EXLA allows only a single computation per device to run at the same time, so if a GPU is available we want it to only run computations falling under the 2. type.
To achieve that, you can configure your default backend (used for 1.) to always use the CPU:
config :nx, :default_backend, {EXLA.Backend, client: :host}
Then, for any expensive computations you can use Nx.Defn.compile/3
(or Axon.compile/4
) passing compiler: EXLA
as an option. When you use a Bumblebee serving the compilation is handled for you, just make sure to pass :compile
and defn_options: [compiler: EXLA]
when creating the serving.
There's a final important detail related to parameters. With the above configuration, a model will run on the GPU, however parameters will be loaded onto the CPU (due to the default backend), so they will need to be copied onto the GPU every time. To avoid that, you can load the parameters onto the GPU directly using Bumblebee.load_model(..., backend: EXLA.Backend)
.
When building the Bumblebee serving, make sure to specify the compiler and :compile
shapes, so that the computation is compiled upfront when the serving boots.
serving =
Bumblebee.Text.text_embedding(model_info, tokenizer,
compile: [batch_size: 1, sequence_length: 512],
defn_options: [compiler: EXLA]
)
When working with user-given images, the most trivial approach would be to just upload an image as is, in a format like PNG or JPEG. However, this approach has two downsides:
-
In most cases full-resolution images are not necessary, because Neural Networks work on much smaller inputs. This means that a lot of data is unnecessarily uploaded over the network and that the server needs to do more work downsizing a potentially large image.
-
Decoding an image format like PNG or JPEG requires an additional package and again, puts more work on the server.
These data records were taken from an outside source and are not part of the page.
-- pv_equiv track=rewrite | github.com/MarcoGomezGutierrez/Progra_Web_II | practica-juego/src/rotate.py | transform
-- ===== SOURCE A (Python) =====
-- def transform(array):
--     matriz10x10 = [[0 for i in range(10)] for j in range(10)] # matriz de 10x10 inicializada con ceros
--     idx_matriz = 0 # contador para el índice de la matriz5
--     for i in range(10): # recorremos las filas de la matriz de 10x10
--         for j in range(10): # recorremos las columnas de la matriz de 10x10
--             if idx_matriz < len(array): # si quedan elementos por agregar
--                 matriz10x10[i][j] = array[idx_matriz] # agregamos el valor a la matriz de 10x10
--                 idx_matriz += 1 # incrementamos el índice de la matriz5
--     return matriz10x10
-- ===== SOURCE B (Python) =====
-- def transform(array):
--     padded = array[:100] + [0] * (100 - len(array))
--     return [padded[i * 10:(i + 1) * 10] for i in range(10)]
-- ===== Notes on version B (the rewrite author's own statement) =====
-- stated objective: simpler
-- what changed: Replaces the 10x10 element-by-element counter loop with a bounds check per cell by a two-phase pad-then-reshape: normalize the input to exactly 100 elements (truncate/zero-pad), then chunk it into ten row slices.
import Mathlib
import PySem

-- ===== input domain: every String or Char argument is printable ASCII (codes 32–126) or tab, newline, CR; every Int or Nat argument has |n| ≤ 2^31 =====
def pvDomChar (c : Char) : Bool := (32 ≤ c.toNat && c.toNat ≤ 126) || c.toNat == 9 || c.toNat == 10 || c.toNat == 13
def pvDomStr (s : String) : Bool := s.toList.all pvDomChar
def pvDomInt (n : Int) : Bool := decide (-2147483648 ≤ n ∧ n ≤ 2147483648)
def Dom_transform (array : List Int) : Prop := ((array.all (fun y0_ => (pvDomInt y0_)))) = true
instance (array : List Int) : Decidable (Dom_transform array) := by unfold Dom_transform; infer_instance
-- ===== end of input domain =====

-- B pads/truncates the flat list to exactly 100 entries, then chunks it into ten slices of ten;
-- A fills a zero matrix cell by cell with a running index and a bounds check. Return values proved equal.

-- ===== PORT A =====
-- literal port: zero 10x10 matrix, running index, per-cell bounds check; the loop state is (matrix, idx)
def transform (array : List Int) : List (List Int) :=
  let matriz10x10 := (List.range 10).map (fun _ => (List.range 10).map (fun _ => (0 : Int)))
  let st := (List.range 10).foldl (fun st i =>
      (List.range 10).foldl (fun (st : List (List Int) × Nat) j =>
        if st.2 < array.length then
          (st.1.set i ((st.1.getD i []).set j (array.getD st.2 0)), st.2 + 1)
        else st) st) (matriz10x10, 0)
  st.1

-- ===== PORT B =====
-- literal port of Source B: padded = array[:100] + [0]*(100-len(array)); rows are padded[i*10:(i+1)*10]
def transform_alt (array : List Int) : List (List Int) :=
  let padded := PySem.List.slice array none (some 100) ++ List.replicate (100 - array.length) 0
  (List.range 10).map (fun (i : Nat) =>
    PySem.List.slice padded (some ((i : Int) * 10)) (some (((i : Int) + 1) * 10)))

-- ===== PRECONDITION & SPEC =====
def Spec_transform (array : List Int) (out : List (List Int)) : Prop := out = transform_alt array
instance (array : List Int) (out : List (List Int)) : Decidable (Spec_transform array out) := by unfold Spec_transform; infer_instance

-- ===== CLAIM (what is proved, stated in full; the proofs are below) =====
def Claim_equal_transform : Prop := ∀ (array : List Int), Dom_transform array → Spec_transform array (transform array)

-- ===== LEMMAS AND PROOFS =====

-- the value cell k of the result holds
def pvW (array : List Int) (k : Nat) : Int := if k < array.length then array.getD k 0 else 0

theorem pv_inner_thread (arr : List Int) (i : Nat) :
    ∀ (n j0 : Nat) (m : List (List Int)),
    (List.range' j0 n).foldl (fun (st : List (List Int) × Nat) j =>
        if st.2 < arr.length then
          (st.1.set i ((st.1.getD i []).set j (arr.getD st.2 0)), st.2 + 1)
        else st) (m, min arr.length (10 * i + j0))
    = ((List.range' j0 n).foldl (fun m j =>
          if 10 * i + j < arr.length then m.set i ((m.getD i []).set j (arr.getD (10 * i + j) 0)) else m) m,
       min arr.length (10 * i + j0 + n)) := by
  intro n
  induction n with
  | zero => intro j0 m; simp
  | succ n ih =>
    intro j0 m
    rw [List.range'_succ]
    simp only [List.foldl_cons]
    by_cases h : 10 * i + j0 < arr.length
    · have h1 : min arr.length (10 * i + j0) < arr.length := by omega
      have h2 : min arr.length (10 * i + j0) = 10 * i + j0 := by omega
      simp only [if_pos, h, h2]
      rw [show 10 * i + j0 + 1 = min arr.length (10 * i + (j0 + 1)) by omega]
      rw [ih (j0 + 1)]
      congr 1
      omega
    · have h1 : ¬ min arr.length (10 * i + j0) < arr.length := by omega
      simp only [h1, if_neg, h, not_false_iff]
      rw [show min arr.length (10 * i + j0) = min arr.length (10 * i + (j0 + 1)) by omega]
      rw [ih (j0 + 1)]
      congr 1
      omega


theorem pv_outer_thread (arr : List Int) :
    ∀ (n i0 : Nat) (m : List (List Int)),
    (List.range' i0 n).foldl (fun st i =>
        (List.range' 0 10).foldl (fun (st : List (List Int) × Nat) j =>
          if st.2 < arr.length then
            (st.1.set i ((st.1.getD i []).set j (arr.getD st.2 0)), st.2 + 1)
          else st) st) (m, min arr.length (10 * i0))
    = ((List.range' i0 n).foldl (fun m i =>
          (List.range' 0 10).foldl (fun m j =>
            if 10 * i + j < arr.length then m.set i ((m.getD i []).set j (arr.getD (10 * i + j) 0)) else m) m) m,
       min arr.length (10 * (i0 + n))) := by
  intro n
  induction n with
  | zero => intro i0 m; simp
  | succ n ih =>
    intro i0 m
    rw [show List.range' i0 (n+1) = i0 :: List.range' (i0+1) n from List.range'_succ, List.foldl_cons]
    rw [show min arr.length (10 * i0) = min arr.length (10 * i0 + 0) by omega]
    rw [pv_inner_thread arr i0 10 0 m]
    rw [show min arr.length (10 * i0 + 0 + 10) = min arr.length (10 * (i0 + 1)) by omega]
    rw [ih (i0 + 1)]
    rw [show min arr.length (10 * (i0 + 1 + n)) = min arr.length (10 * (i0 + (n + 1))) by omega]
    rw [List.foldl_cons]

theorem pv_getD_append {α : Type} (pre : List α) (y : α) (t : List α) (d : α) :
    (pre ++ y :: t).getD pre.length d = y := by
  induction pre with
  | nil => rfl
  | cons a pre ih => simpa using ih

theorem pv_set_append {α : Type} (pre : List α) (y : α) (t : List α) (x : α) :
    (pre ++ y :: t).set pre.length x = pre ++ x :: t := by
  induction pre with
  | nil => rfl
  | cons a pre ih => simpa using ih

theorem pv_set_getD_self {α : Type} (m : List α) (i : Nat) (d : α) (h : i < m.length) :
    m.set i (m.getD i d) = m := by
  induction m generalizing i with
  | nil => simp at h
  | cons a m ih =>
    cases i with
    | zero => rfl
    | succ i => simp only [List.set_cons_succ, List.getD_cons_succ]; rw [ih]; simpa using h

theorem pv_getD_set_self {α : Type} (m : List α) (i : Nat) (x : α) (d : α) (h : i < m.length) :
    (m.set i x).getD i d = x := by
  rw [List.getD_eq_getElem]
  · exact List.getElem_set_self _
  · simpa using h

theorem pv_matrix_inner (arr : List Int) (base i : Nat) :
    ∀ (js : List Nat) (m : List (List Int)), i < m.length →
    js.foldl (fun m j =>
        if base + j < arr.length then m.set i ((m.getD i []).set j (arr.getD (base + j) 0)) else m) m
    = m.set i (js.foldl (fun r j =>
        if base + j < arr.length then r.set j (arr.getD (base + j) 0) else r) (m.getD i [])) := by
  intro js
  induction js with
  | nil => intro m h; exact (pv_set_getD_self m i [] h).symm
  | cons j js ih =>
    intro m h
    simp only [List.foldl_cons]
    by_cases c : base + j < arr.length
    · simp only [c, if_pos]
      rw [ih (m.set i ((m.getD i []).set j (arr.getD (base + j) 0))) (by simpa using h)]
      rw [pv_getD_set_self _ _ _ _ h, List.set_set]
    · simp only [c, if_neg, not_false_iff]
      exact ih m h

theorem pv_fill (arr : List Int) (base : Nat) :
    ∀ (n j0 : Nat) (pre : List Int), pre.length = j0 →
    (List.range' j0 n).foldl (fun r j =>
        if base + j < arr.length then r.set j (arr.getD (base + j) 0) else r)
      (pre ++ List.replicate n 0)
    = pre ++ (List.range' j0 n).map (fun j => pvW arr (base + j)) := by
  intro n
  induction n with
  | zero => intro j0 pre _; simp
  | succ n ih =>
    intro j0 pre hpre
    rw [List.range'_succ, List.replicate_succ]
    simp only [List.foldl_cons, List.map_cons]
    have hstep : (if base + j0 < arr.length
        then (pre ++ (0 : Int) :: List.replicate n 0).set j0 (arr.getD (base + j0) 0)
        else pre ++ (0 : Int) :: List.replicate n 0)
        = (pre ++ [pvW arr (base + j0)]) ++ List.replicate n 0 := by
      by_cases c : base + j0 < arr.length
      · simp only [c, if_pos, pvW]
        rw [← hpre, pv_set_append]
        simp
      · simp only [c, if_neg, not_false_iff, pvW]
        simp
    rw [hstep, ih (j0 + 1) (pre ++ [pvW arr (base + j0)]) (by simp [hpre])]
    simp

theorem pv_outer_rows (arr : List Int) :
    ∀ (n i0 : Nat) (pre : List (List Int)), pre.length = i0 →
    (List.range' i0 n).foldl (fun m i =>
        (List.range' 0 10).foldl (fun m j =>
          if 10 * i + j < arr.length then m.set i ((m.getD i []).set j (arr.getD (10 * i + j) 0)) else m) m)
      (pre ++ List.replicate n (List.replicate 10 0))
    = pre ++ (List.range' i0 n).map (fun i => (List.range' 0 10).map (fun j => pvW arr (10 * i + j))) := by
  intro n
  induction n with
  | zero => intro i0 pre _; simp
  | succ n ih =>
    intro i0 pre hpre
    subst hpre
    rw [show List.range' pre.length (n+1) = pre.length :: List.range' (pre.length+1) n from
          List.range'_succ,
        List.replicate_succ, List.foldl_cons, List.map_cons]
    rw [pv_matrix_inner arr (10 * pre.length) pre.length (List.range' 0 10)
        (pre ++ List.replicate 10 0 :: List.replicate n (List.replicate 10 0))
        (by simp)]
    rw [pv_getD_append pre (List.replicate 10 0) _ []]
    have hrow := pv_fill arr (10 * pre.length) 10 0 [] rfl
    simp only [List.nil_append] at hrow
    rw [hrow, pv_set_append]
    have hih := ih (pre.length + 1)
        (pre ++ [(List.range' 0 10).map (fun j => pvW arr (10 * pre.length + j))]) (by simp)
    simpa using hih

theorem pv_transform_eq (arr : List Int) :
    transform arr
    = (List.range' 0 10).map (fun i => (List.range' 0 10).map (fun j => pvW arr (10 * i + j))) := by
  unfold transform
  simp only [List.range_eq_range']
  have hinit : (List.range' 0 10).map (fun _ : Nat => (List.range' 0 10).map (fun _ : Nat => (0 : Int)))
      = List.replicate 10 (List.replicate 10 (0 : Int)) := by rfl
  rw [hinit]
  have hmain := pv_outer_thread arr 10 0 (List.replicate 10 (List.replicate 10 (0 : Int)))
  rw [Nat.mul_zero, Nat.min_zero] at hmain
  rw [hmain]
  have hrows := pv_outer_rows arr 10 0 [] rfl
  simpa using hrows

theorem pv_padded_get (arr : List Int) (k : Nat) (hk : k < 100)
    (h : k < (arr.take 100 ++ List.replicate (100 - arr.length) (0 : Int)).length) :
    (arr.take 100 ++ List.replicate (100 - arr.length) (0 : Int))[k] = pvW arr k := by
  rcases Nat.lt_or_ge k arr.length with hc | hc
  · have hl : k < (arr.take 100).length := by simp; omega
    rw [List.getElem_append_left hl]
    rw [List.getElem_take]
    simp [pvW, hc]
  · have hl : (arr.take 100).length ≤ k := by simp; omega
    rw [List.getElem_append_right hl]
    simp [pvW]
    omega

theorem pv_transform_alt_eq (arr : List Int) :
    transform_alt arr
    = (List.range' 0 10).map (fun i => (List.range' 0 10).map (fun j => pvW arr (10 * i + j))) := by
  unfold transform_alt
  simp only [List.range_eq_range']
  apply List.map_congr_left
  intro i hi
  have hi10 : i < 10 := by
    have := List.mem_range'_1.mp hi
    omega
  have hsl : PySem.List.slice arr none (some 100) = arr.take 100 := by
    rw [PySem.List.slice_to arr (by norm_num)]
    rfl
  rw [hsl]
  have hc1 : ((i : Int) * 10) = ((10 * i : Nat) : Int) := by push_cast; ring
  have hc2 : (((i : Int) + 1) * 10) = ((10 * i : Nat) : Int) + ((10 : Nat) : Int) := by
    push_cast; ring
  rw [hc1, hc2, PySem.List.slice_natCast_add]
  have hplen : (arr.take 100 ++ List.replicate (100 - arr.length) (0 : Int)).length = 100 := by
    simp
    omega
  apply List.ext_getElem
  · simp [hplen]
    omega
  · intro k h1 h2
    have hk10 : k < 10 := by simpa using h2
    rw [List.getElem_take, List.getElem_drop]
    rw [List.getElem_map, List.getElem_range']
    simp only [Nat.zero_add, Nat.one_mul]
    exact pv_padded_get arr (10 * i + k) (by omega) (by rw [hplen]; omega)

-- ===== VERDICT (by name: the statement is the Claim_ definition above) =====
theorem transform_spec : Claim_equal_transform := by
  intro array _
  unfold Spec_transform
  rw [pv_transform_eq, pv_transform_alt_eq]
Both of these downsides can be avoided by moving all the work to the client. Specifically, when the user selects an image, we can resize it to a much smaller version and decode to pixel values right away. Both of these steps are fairly straightforward using the Canvas API.
For an example implementation of this technique see the image classification example.
The points made about images above are relevant to user-given audio as well. In fact, decoding audio files on the server requires ffmpeg to be installed system-wide. However, we can do all preprocessing on the client and send raw PCM data with a single channel to the server.
For an example implementation of this technique see the speech-to-text example.
If you are interested in real-time streaming, look at the Membrane Framework.